Statistical inference with privacy and computational constraints
The vast amount of digital data we create and collect has revolutionized many scientific fields and industrial sectors. Yet, despite our success in harnessing this transformative power of data, computational and societal trends emerging from the current practices of data science necessitate upgrading our toolkit for data analysis. In this talk, we discuss how practical considerations such as privacy and memory limits affect statistical inference tasks. In particular, we focus on two examples: First, we consider hypothesis testing with privacy constraints. More specifically, how one can design an algorithm that tests whether two data features are independent or correlated with a nearly-optimal number of data points while preserving the privacy of the individuals participating in the data set. Second, we study the problem of entropy estimation of a distribution by streaming over i.i.d. samples from it. We determine how bounded memory affects the number of samples we need to solve this problem.

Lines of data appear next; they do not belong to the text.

-- pv_equiv track=rewrite | github.com/osunama/clases_phyton_big_data | 3_estructura_datos/3_listas/filtrar_listas.py | obtener_listas
-- ===== SOURCE A (Python) =====
-- def obtener_listas(lista, tipo):
--     pares = []
--     impares = []
--     for numero in lista:
--         if numero % 2 == 0:
--             pares.append(numero)
--         else:
--             impares.append(numero)
--     return pares if tipo == 'pares' else impares
-- ===== SOURCE B (Python) =====
-- def obtener_listas(lista, tipo):
--     # Stable sort by parity key: all evens (key 0) first, then all odds (key 1),
--     # each group keeping its original relative order; then slice the wanted group.
--     ordenada = sorted(lista, key=lambda n: n % 2)
--     k = sum(1 for n in lista if n % 2 == 0)
--     return ordenada[:k] if tipo == 'pares' else ordenada[k:]
-- ===== Notes on version B (the rewrite author's own statement) =====
-- stated objective: alternative
-- what changed: B stably sorts the list by the parity key n%2 (evens before odds, original order kept within each group), counts the evens, and returns the corresponding slice, instead of A's two-accumulator partition loop with a final select.
import Mathlib
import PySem

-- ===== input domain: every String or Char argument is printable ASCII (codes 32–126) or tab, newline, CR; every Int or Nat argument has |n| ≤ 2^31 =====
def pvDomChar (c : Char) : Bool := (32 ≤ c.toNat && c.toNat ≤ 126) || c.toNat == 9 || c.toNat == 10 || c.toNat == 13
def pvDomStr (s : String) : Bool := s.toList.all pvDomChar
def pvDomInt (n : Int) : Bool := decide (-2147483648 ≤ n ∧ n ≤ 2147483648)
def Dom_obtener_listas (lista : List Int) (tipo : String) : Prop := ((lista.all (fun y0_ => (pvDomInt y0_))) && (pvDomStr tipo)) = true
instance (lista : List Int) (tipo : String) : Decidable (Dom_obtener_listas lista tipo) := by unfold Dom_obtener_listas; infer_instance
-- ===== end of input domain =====

-- B replaces A's two-accumulator partition-then-select with a stable sort by the parity key
-- n % 2 followed by counting the evens and slicing out the requested group (objective: alternative).


-- ===== PORT A =====
-- Transliteration of A: partition into (pares, impares) with a fold over the list, then select.
def obtener_listas (lista : List Int) (tipo : String) : List Int :=
  let st := lista.foldl (fun (acc : List Int × List Int) numero =>
    if PySem.Int.mod numero 2 = 0 then (acc.1 ++ [numero], acc.2)
    else (acc.1, acc.2 ++ [numero])) ([], [])
  if tipo = "pares" then st.1 else st.2

-- ===== PORT B =====
-- Transliteration of B: stable sort by parity key, count the evens, return the slice.
def obtener_listas_alt (lista : List Int) (tipo : String) : List Int :=
  let ordenada := PySem.List.sorted lista (fun n => PySem.Int.mod n 2)
  let k : Int := ((lista.filter (fun n => PySem.Int.mod n 2 = 0)).length : Int)
  if tipo = "pares" then PySem.List.slice ordenada none (some k)
  else PySem.List.slice ordenada (some k) none

-- ===== PRECONDITION & SPEC =====
def Spec_obtener_listas (lista : List Int) (tipo : String) (out : List Int) : Prop := out = obtener_listas_alt lista tipo
instance (lista : List Int) (tipo : String) (out : List Int) : Decidable (Spec_obtener_listas lista tipo out) := by unfold Spec_obtener_listas; infer_instance

-- ===== CLAIM (what is proved, stated in full; the proofs are below) =====
def Claim_equal_obtener_listas : Prop := ∀ (lista : List Int) (tipo : String), Dom_obtener_listas lista tipo → Spec_obtener_listas lista tipo (obtener_listas lista tipo)

-- ===== LEMMAS AND PROOFS =====

-- Every integer's Python-mod by 2 is 0 or 1.
lemma mod2_cases (x : Int) : PySem.Int.mod x 2 = 0 ∨ PySem.Int.mod x 2 = 1 := by
  have := Int.emod_two_eq_zero_or_one x
  simpa [PySem.Int.mod, Int.fmod_eq_emod] using this

-- insertBy unfolding equations.
lemma insertBy_nil {a : Type} (before : a -> a -> Bool) (x : a) :
    PySem.List.insertBy before x [] = [x] := rfl

lemma insertBy_cons {a : Type} (before : a -> a -> Bool) (x y : a) (ys : List a) :
    PySem.List.insertBy before x (y :: ys)
      = if before x y then x :: y :: ys else y :: PySem.List.insertBy before x ys := rfl

-- Inserting an even element into evens ++ odds puts it right between the groups.
lemma insertBy_even (x : Int) (hx : PySem.Int.mod x 2 = 0) :
    ∀ (E O : List Int), (∀ e ∈ E, PySem.Int.mod e 2 = 0) → (∀ o ∈ O, PySem.Int.mod o 2 = 1) →
    PySem.List.insertBy (fun a b => decide (PySem.Int.mod a 2 < PySem.Int.mod b 2)) x (E ++ O)
      = E ++ x :: O := by
  intro E
  induction E with
  | nil =>
    intro O _ hO
    cases O with
    | nil => simp only [List.nil_append, insertBy_nil]
    | cons o os =>
      have ho : PySem.Int.mod o 2 = 1 := hO o (by simp)
      have hc : decide (PySem.Int.mod x 2 < PySem.Int.mod o 2) = true := by
        rw [hx, ho]; decide
      rw [List.nil_append, insertBy_cons, hc, if_pos rfl, List.nil_append]
  | cons e es ih =>
    intro O hE hO
    have he : PySem.Int.mod e 2 = 0 := hE e (by simp)
    have hc : decide (PySem.Int.mod x 2 < PySem.Int.mod e 2) = false := by
      rw [hx, he]; decide
    rw [List.cons_append, insertBy_cons, hc]
    rw [if_neg (by simp), ih O (fun a ha => hE a (by simp [ha])) hO, List.cons_append]

-- Inserting an odd element appends it at the end.
lemma insertBy_odd (x : Int) (hx : PySem.Int.mod x 2 = 1) (acc : List Int) :
    PySem.List.insertBy (fun a b => decide (PySem.Int.mod a 2 < PySem.Int.mod b 2)) x acc
      = acc ++ [x] := by
  apply PySem.List.insertBy_of_forall_not_before
  intro y _
  rcases mod2_cases y with h | h <;> rw [hx, h] <;> decide

-- The insertion-sort fold keeps the accumulator in evens ++ odds form.
lemma fold_sort (xs : List Int) : ∀ (E O : List Int),
    (∀ e ∈ E, PySem.Int.mod e 2 = 0) → (∀ o ∈ O, PySem.Int.mod o 2 = 1) →
    xs.foldl (fun acc x =>
      PySem.List.insertBy (fun a b => decide (PySem.Int.mod a 2 < PySem.Int.mod b 2)) x acc)
      (E ++ O)
    = (E ++ xs.filter (fun n => PySem.Int.mod n 2 = 0))
      ++ (O ++ xs.filter (fun n => PySem.Int.mod n 2 = 1)) := by
  induction xs with
  | nil => intro E O _ _; simp only [List.foldl_nil, List.filter_nil, List.append_nil]
  | cons x t ih =>
    intro E O hE hO
    have e0 := mod2_cases x
    rcases e0 with hx | hx
    · have f0 : decide (PySem.Int.mod x 2 = 0) = true := by rw [hx]; decide
      have f1 : decide (PySem.Int.mod x 2 = 1) = false := by rw [hx]; decide
      rw [List.foldl_cons, insertBy_even x hx E O hE hO]
      have hstep := ih (E ++ [x]) O
        (by intro e he; rcases List.mem_append.mp he with h | h
            · exact hE e h
            · simp at h; subst h; exact hx) hO
      rw [List.append_assoc, List.singleton_append] at hstep
      rw [hstep, List.filter_cons, List.filter_cons, f0, f1]
      simp only [if_true, Bool.false_eq_true, if_false, List.append_assoc, List.cons_append,
        List.nil_append]
    · have f0 : decide (PySem.Int.mod x 2 = 0) = false := by rw [hx]; decide
      have f1 : decide (PySem.Int.mod x 2 = 1) = true := by rw [hx]; decide
      rw [List.foldl_cons, insertBy_odd x hx (E ++ O), List.append_assoc]
      have hstep := ih E (O ++ [x]) hE
        (by intro o ho; rcases List.mem_append.mp ho with h | h
            · exact hO o h
            · simp at h; subst h; exact hx)
      rw [hstep, List.filter_cons, List.filter_cons, f0, f1]
      simp only [if_true, Bool.false_eq_true, if_false, List.append_assoc, List.cons_append,
        List.nil_append]

-- sorted by parity is: evens (in order) then odds (in order).
lemma sorted_parity (xs : List Int) :
    PySem.List.sorted xs (fun n => PySem.Int.mod n 2)
      = xs.filter (fun n => PySem.Int.mod n 2 = 0)
        ++ xs.filter (fun n => PySem.Int.mod n 2 = 1) := by
  rw [PySem.List.sorted_eq_foldl_insertBy]
  have := fold_sort xs [] [] (by simp) (by simp)
  simpa using this

-- A's partition fold, characterised by two filters.
lemma obtener_fold (lista : List Int) (p i : List Int) :
    lista.foldl (fun (acc : List Int × List Int) numero =>
      if PySem.Int.mod numero 2 = 0 then (acc.1 ++ [numero], acc.2)
      else (acc.1, acc.2 ++ [numero])) (p, i)
    = (p ++ lista.filter (fun n => PySem.Int.mod n 2 = 0),
       i ++ lista.filter (fun n => PySem.Int.mod n 2 = 1)) := by
  induction lista generalizing p i with
  | nil => simp only [List.foldl_nil, List.filter_nil, List.append_nil]
  | cons x xs ih =>
    rcases mod2_cases x with h | h
    · have f0 : decide (PySem.Int.mod x 2 = 0) = true := by rw [h]; decide
      have f1 : decide (PySem.Int.mod x 2 = 1) = false := by rw [h]; decide
      rw [List.foldl_cons, if_pos h, ih, List.filter_cons, List.filter_cons, f0, f1]
      simp only [if_true, Bool.false_eq_true, if_false, List.append_assoc, List.singleton_append]
    · have h' : ¬ (PySem.Int.mod x 2 = 0) := by rw [h]; decide
      have f0 : decide (PySem.Int.mod x 2 = 0) = false := by rw [h]; decide
      have f1 : decide (PySem.Int.mod x 2 = 1) = true := by rw [h]; decide
      rw [List.foldl_cons, if_neg h', ih, List.filter_cons, List.filter_cons, f0, f1]
      simp only [if_true, Bool.false_eq_true, if_false, List.append_assoc, List.singleton_append]

-- ===== VERDICT (by name: the statement is the Claim_ definition above) =====
theorem obtener_listas_spec : Claim_equal_obtener_listas := by
  intro lista tipo _
  unfold Spec_obtener_listas obtener_listas obtener_listas_alt
  simp only [obtener_fold, sorted_parity, List.nil_append]
  split_ifs with h
  · rw [PySem.List.slice_to_natCast]
    exact List.take_left.symm
  · rw [PySem.List.slice_from_natCast]
    exact List.drop_left.symm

Maryam Aliakbarpour is a postdoctoral researcher at Boston University and Northeastern University, where she is hosted by Prof. Adam Smith and Prof. Jonathan Ullman. Before that, she was a postdoctoral research associate at the University of Massachusetts Amherst for a year, hosted by Prof. Andrew McGregor. In the Fall of 2020, she was a visiting participant in the Probability, Geometry, and Computation in High Dimensions Program at the Simons Institute at Berkeley. Maryam received her Ph.D. and M.S. degrees from MIT, where Prof. Ronitt Rubinfeld was her advisor. Her research focuses on theoretical computer science, statistical learning theory, and differential privacy.